Your instructions
Please keep to the lines below from the one with "(rest.flatten.length : Int) := by" through the one with "have hk' : k", and restate them word for word, ends included.

Given records

-*-

-- inner loop: folding A's step over one run tail
theorem pvInner (l : List Char) (m : Int) (hm : 1 ≤ m) (b : Bool) :
    ∀ (rest : List Char) (p len ss : Int) (acc : List String),
      1 ≤ len → len ≤ m → (∀ c ∈ rest, PySem.Chars.isspace c = b) →
      (∀ (k : Nat), k < rest.length → PySem.List.pyGetD l (p + k) ' ' = rest.getD k ' ') →
      ∃ len',
        (PySem.List.pyRange p (p + rest.length) 1).foldl (pvStepA l m) (len, b, ss, acc)
        = (len', b, pvLastD ss (pvCutsLoop (p + m - len) (p + rest.length) m),
           acc ++ pvSliceAcc l ss (pvCutsLoop (p + m - len) (p + rest.length) m)) := by
  intro rest
  induction rest with
  | nil =>
    intro p len ss acc h1 h2 _ _
    refine ⟨len, ?_⟩
    rw [show ((p : Int) + ([] : List Char).length = p) by simp,
        PySem.List.pyRange_one_eq_nil (le_refl p),
        pvCutsLoop, dif_pos (Or.inr (by omega))]
    simp [pvLastD, pvSliceAcc]
  | cons c rest' ih =>
    intro p len ss acc h1 h2 hclass hget
    have hlen : ((c :: rest').length : Int) = (rest'.length : Int) + 1 := by push_cast [List.length_cons]; ring
    have hcons : PySem.List.pyRange p (p + ((c :: rest').length : Int)) 1
        = p :: PySem.List.pyRange (p + 1) (p + ((c :: rest').length : Int)) 1 :=
      PySem.List.pyRange_one_cons (by omega)
    have hget0 : PySem.List.pyGetD l p ' ' = c := by
      have := hget 0 (by simp)
      simpa using this
    have hspc : PySem.Chars.isspace c = b := hclass c List.mem_cons_self
    rw [hcons, List.foldl_cons]
    have hxor : Bool.xor b (PySem.Chars.isspace (PySem.List.pyGetD l p ' ')) = false := by
      rw [hget0, hspc]; simp
    by_cases hcase : len + 1 > m
    · -- cut at p
      have hlm : len = m := by omega
      have hstep : pvStepA l m (len, b, ss, acc) p
          = (1, b, p, acc ++ [String.ofList (PySem.List.slice l (some ss) (some p))]) := by
        simp [pvStepA, hxor, hcase]
      rw [hstep]
      have hcuts : pvCutsLoop (p + m - len) (p + ((c :: rest').length : Int)) m
          = p :: pvCutsLoop (p + m) (p + ((c :: rest').length : Int)) m := by
        rw [show (p + m - len = p) by omega]
        rw [pvCutsLoop, dif_neg (by push_neg; constructor <;> omega)]
      obtain ⟨len', hfin⟩ := ih (p + 1) 1 p (acc ++ [String.ofList (PySem.List.slice l (some ss) (some p))])
        (by omega) hm (fun c' hc' => hclass c' (List.mem_cons_of_mem _ hc'))
        (fun k hk => by
          have := hget (k + 1) (by simpa using Nat.succ_lt_succ hk)
          rw [show ((p : Int) + ((k : Nat) + 1 : Nat) = p + 1 + k) by push_cast; ring] at this
          simpa using this)
      refine ⟨len', ?_⟩
      rw [show ((p : Int) + 1 + (rest'.length : Int) = p + ((c :: rest').length : Int)) by rw [hlen]; ring,
          show ((p : Int) + 1 + m - 1 = p + m) by ring] at hfin
      rw [hfin, hcuts]
      simp [pvLastD, pvSliceAcc]
    · -- no cut
      have hstep : pvStepA l m (len, b, ss, acc) p = (len + 1, b, ss, acc) := by
        simp [pvStepA, hxor, hcase]
      rw [hstep]
      obtain ⟨len', hfin⟩ := ih (p + 1) (len + 1) ss acc
        (by omega) (by omega) (fun c' hc' => hclass c' (List.mem_cons_of_mem _ hc'))
        (fun k hk => by
          have := hget (k + 1) (by simpa using Nat.succ_lt_succ hk)
          rw [show ((p : Int) + ((k : Nat) + 1 : Nat) = p + 1 + k) by push_cast; ring] at this
          simpa using this)
      refine ⟨len', ?_⟩
      rw [show ((p : Int) + 1 + (rest'.length : Int) = p + ((c :: rest').length : Int)) by rw [hlen]; ring,
          show ((p : Int) + 1 + m - (len + 1) = p + m - len) by ring] at hfin
      exact hfin

-- outer loop: folding A's step over a list of runs
theorem pvOuter (l : List Char) (m : Int) (hm : 1 ≤ m) :
    ∀ (rs : List (List Char)) (p : Int) (flag : Bool) (len ss : Int) (acc : List String),
      [] ∉ rs →
      (∀ r ∈ rs, r.IsChain (fun x y => PySem.Chars.isspace x == PySem.Chars.isspace y)) →
      rs.IsChain (fun a b => ∃ ha hb,
        (PySem.Chars.isspace (a.getLast ha) == PySem.Chars.isspace (b.head hb)) = false) →
      (∀ r ∈ rs.head?, flag ≠ PySem.Chars.isspace r.headI ∨ len = 0) →
      (∀ (k : Nat), k < rs.flatten.length → PySem.List.pyGetD l (p + k) ' ' = rs.flatten.getD k ' ') →
      ∃ len' flag',
        (PySem.List.pyRange p (p + rs.flatten.length) 1).foldl (pvStepA l m) (len, flag, ss, acc)
        = (len', flag', pvLastD ss (pvCutsRuns m p rs),
           acc ++ pvSliceAcc l ss (pvCutsRuns m p rs)) := by
  intro rs
  induction rs with
  | nil =>
    intro p flag len ss acc _ _ _ _ _
    refine ⟨len, flag, ?_⟩
    simp [PySem.List.pyRange_one_eq_nil (le_refl p), pvCutsRuns, pvLastD, pvSliceAcc]
  | cons run rest ih =>
    intro p flag len ss acc hnil hchains halt hflag hget
    cases run with
    | nil => exact absurd List.mem_cons_self hnil
    | cons c runTail =>
    have hrunU := pvRunUniform _ (hchains _ List.mem_cons_self)
    have hlenflat : (((c :: runTail) :: rest).flatten.length : Int)
        = 1 + (runTail.length : Int) + (rest.flatten.length : Int) := by
      simp only [List.flatten_cons, List.length_append, List.length_cons]; push_cast; ring
    have hsplit : PySem.List.pyRange p (p + (((c :: runTail) :: rest).flatten.length : Int)) 1
        = PySem.List.pyRange p (p + 1 + (runTail.length : Int)) 1
          ++ PySem.List.pyRange (p + 1 + (runTail.length : Int)) (p + (((c :: runTail) :: rest).flatten.length : Int)) 1 := by
      apply PySem.List.pyRange_one_append <;> omega
    have hcons : PySem.List.pyRange p (p + 1 + (runTail.length : Int)) 1
        = p :: PySem.List.pyRange (p + 1) (p + 1 + (runTail.length : Int)) 1 :=
      PySem.List.pyRange_one_cons (by omega)
    have hget0 : PySem.List.pyGetD l p ' ' = c := by
      have := hget 0 (by simp)
      simpa using this
    -- first character of the run brings the state to (1, isspace c, ss, acc)
    have hstep : pvStepA l m (len, flag, ss, acc) p = (1, PySem.Chars.isspace c, ss, acc) := by
      by_cases hfb : flag = PySem.Chars.isspace c
      · have h0 : len = 0 := by
          rcases hflag _ rfl with hne | h0
          · exact absurd hfb (by simpa [List.headI] using hne)
          · exact h0
        have hxor : Bool.xor flag (PySem.Chars.isspace (PySem.List.pyGetD l p ' ')) = false := by
          rw [hget0, hfb]; simp
        simp [pvStepA, hxor, h0, hfb, hget0, show ¬ (m < 1) by omega]
      · have hxor : Bool.xor flag (PySem.Chars.isspace (PySem.List.pyGetD l p ' ')) = true := by
          rw [hget0]; revert hfb; cases flag <;> cases (PySem.Chars.isspace c) <;> simp
        simp [pvStepA, hxor, hget0, hfb]
    -- inner lemma over the tail of the run
    obtain ⟨len1, hrun⟩ := pvInner l m hm (PySem.Chars.isspace c) runTail (p + 1) 1 ss acc
      (le_refl 1) hm
      (fun c' hc' => by
        have := hrunU c' (List.mem_cons_of_mem _ hc')
        simpa [List.headI] using this)
      (fun k hk => by
        have hk' : k + 1 < ((c :: runTail) :: rest).flatten.length := by
          simp only [List.flatten_cons, List.length_append, List.length_cons]; omega
        have := hget (k + 1) hk'
        rw [show ((p : Int) + ((k + 1 : Nat) : Int) = p + 1 + k) by push_cast; ring] at this
        rw [this]
        show (((c :: runTail) ++ rest.flatten).getD (k+1) ' ') = _
        simp [List.getD, List.getElem?_append_left (by simpa using Nat.succ_lt_succ hk)])
    -- outer induction hypothesis over the remaining runs
    obtain ⟨len2, flag2, hrest⟩ := ih (p + 1 + (runTail.length : Int)) (PySem.Chars.isspace c) len1
      (pvLastD ss (pvCutsLoop (p + 1 + m - 1) (p + 1 + (runTail.length : Int)) m))
      (acc ++ pvSliceAcc l ss (pvCutsLoop (p + 1 + m - 1) (p + 1 + (runTail.length : Int)) m))
      (fun h => hnil (List.mem_cons_of_mem _ h))
      (fun r hr => hchains r (List.mem_cons_of_mem _ hr))
      ((List.isChain_cons.mp halt).2)
      (by
        intro r hr
        left
        obtain ⟨ha, hb', hfalse⟩ := (List.isChain_cons.mp halt).1 r hr
        have h1 : PySem.Chars.isspace ((c :: runTail).getLast ha) = PySem.Chars.isspace c := by
          simpa [List.headI] using hrunU _ (List.getLast_mem ha)
        have h2 : r.head hb' = r.headI := by
          cases r with | nil => exact absurd rfl hb' | cons x xs => rfl
        rw [h1, h2] at hfalse
        simpa using hfalse)
      (fun k hk => by
        have hk' : (c :: runTail).length + k < ((c :: runTail) :: rest).flatten.length := by
          simp only [List.flatten_cons, List.length_append, List.length_cons]; omega
        have := hget ((c :: runTail).length + k) hk'
        rw [show ((p : Int) + (((c :: runTail).length + k : Nat) : Int) = p + 1 + (runTail.length : Int) + k) by push_cast [List.length_cons]; ring] at this
        rw [this]
        show (((c :: runTail) ++ rest.flatten).getD ((c :: runTail).length + k) ' ') = _
        rw [List.getD, List.getElem?_append_right (Nat.le_add_right _ _), Nat.add_sub_cancel_left]
        rfl)
    refine ⟨len2, flag2, ?_⟩
    rw [show (p + (((c :: runTail) :: rest).flatten.length : Int)) = p + 1 + (runTail.length : Int) + (rest.flatten.length : Int) by rw [hlenflat]; ring] at hsplit ⊢
    rw [hsplit, List.foldl_append, hcons, List.foldl_cons, hstep, hrun, hrest]
    have hcr : pvCutsRuns m p ((c :: runTail) :: rest)
        = pvCutsLoop (p + 1 + m - 1) (p + 1 + (runTail.length : Int)) m
          ++ pvCutsRuns m (p + 1 + (runTail.length : Int)) rest := by
      show pvCutsLoop (p + m) (p + ((c :: runTail).length : Int)) m ++ pvCutsRuns m (p + ((c :: runTail).length : Int)) rest = _
      rw [show ((p : Int) + ((c :: runTail).length : Int) = p + 1 + (runTail.length : Int)) by push_cast [List.length_cons]; ring,
          show ((p : Int) + m = p + 1 + m - 1) by ring]
    rw [hcr, pvSliceAcc_append, pvLastD_append, List.append_assoc]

-*-

Answer to this exercise
        = 1 + (runTail.length : Int) + (rest.flatten.length : Int) := by
      simp only [List.flatten_cons, List.length_append, List.length_cons]; push_cast; ring
    have hsplit : PySem.List.pyRange p (p + (((c :: runTail) :: rest).flatten.length : Int)) 1
        = PySem.List.pyRange p (p + 1 + (runTail.length : Int)) 1
          ++ PySem.List.pyRange (p + 1 + (runTail.length : Int)) (p + (((c :: runTail) :: rest).flatten.length : Int)) 1 := by
      apply PySem.List.pyRange_one_append <;> omega
    have hcons : PySem.List.pyRange p (p + 1 + (runTail.length : Int)) 1
        = p :: PySem.List.pyRange (p + 1) (p + 1 + (runTail.length : Int)) 1 :=
      PySem.List.pyRange_one_cons (by omega)
    have hget0 : PySem.List.pyGetD l p ' ' = c := by
      have := hget 0 (by simp)
      simpa using this
    -- first character of the run brings the state to (1, isspace c, ss, acc)
    have hstep : pvStepA l m (len, flag, ss, acc) p = (1, PySem.Chars.isspace c, ss, acc) := by
      by_cases hfb : flag = PySem.Chars.isspace c
      · have h0 : len = 0 := by
          rcases hflag _ rfl with hne | h0
          · exact absurd hfb (by simpa [List.headI] using hne)
          · exact h0
        have hxor : Bool.xor flag (PySem.Chars.isspace (PySem.List.pyGetD l p ' ')) = false := by
          rw [hget0, hfb]; simp
        simp [pvStepA, hxor, h0, hfb, hget0, show ¬ (m < 1) by omega]
      · have hxor : Bool.xor flag (PySem.Chars.isspace (PySem.List.pyGetD l p ' ')) = true := by
          rw [hget0]; revert hfb; cases flag <;> cases (PySem.Chars.isspace c) <;> simp
        simp [pvStepA, hxor, hget0, hfb]
    -- inner lemma over the tail of the run
    obtain ⟨len1, hrun⟩ := pvInner l m hm (PySem.Chars.isspace c) runTail (p + 1) 1 ss acc
      (le_refl 1) hm
      (fun c' hc' => by
        have := hrunU c' (List.mem_cons_of_mem _ hc')
        simpa [List.headI] using this)
      (fun k hk => by
        have hk' : k + 1 < ((c :: runTail) :: rest).flatten.length := by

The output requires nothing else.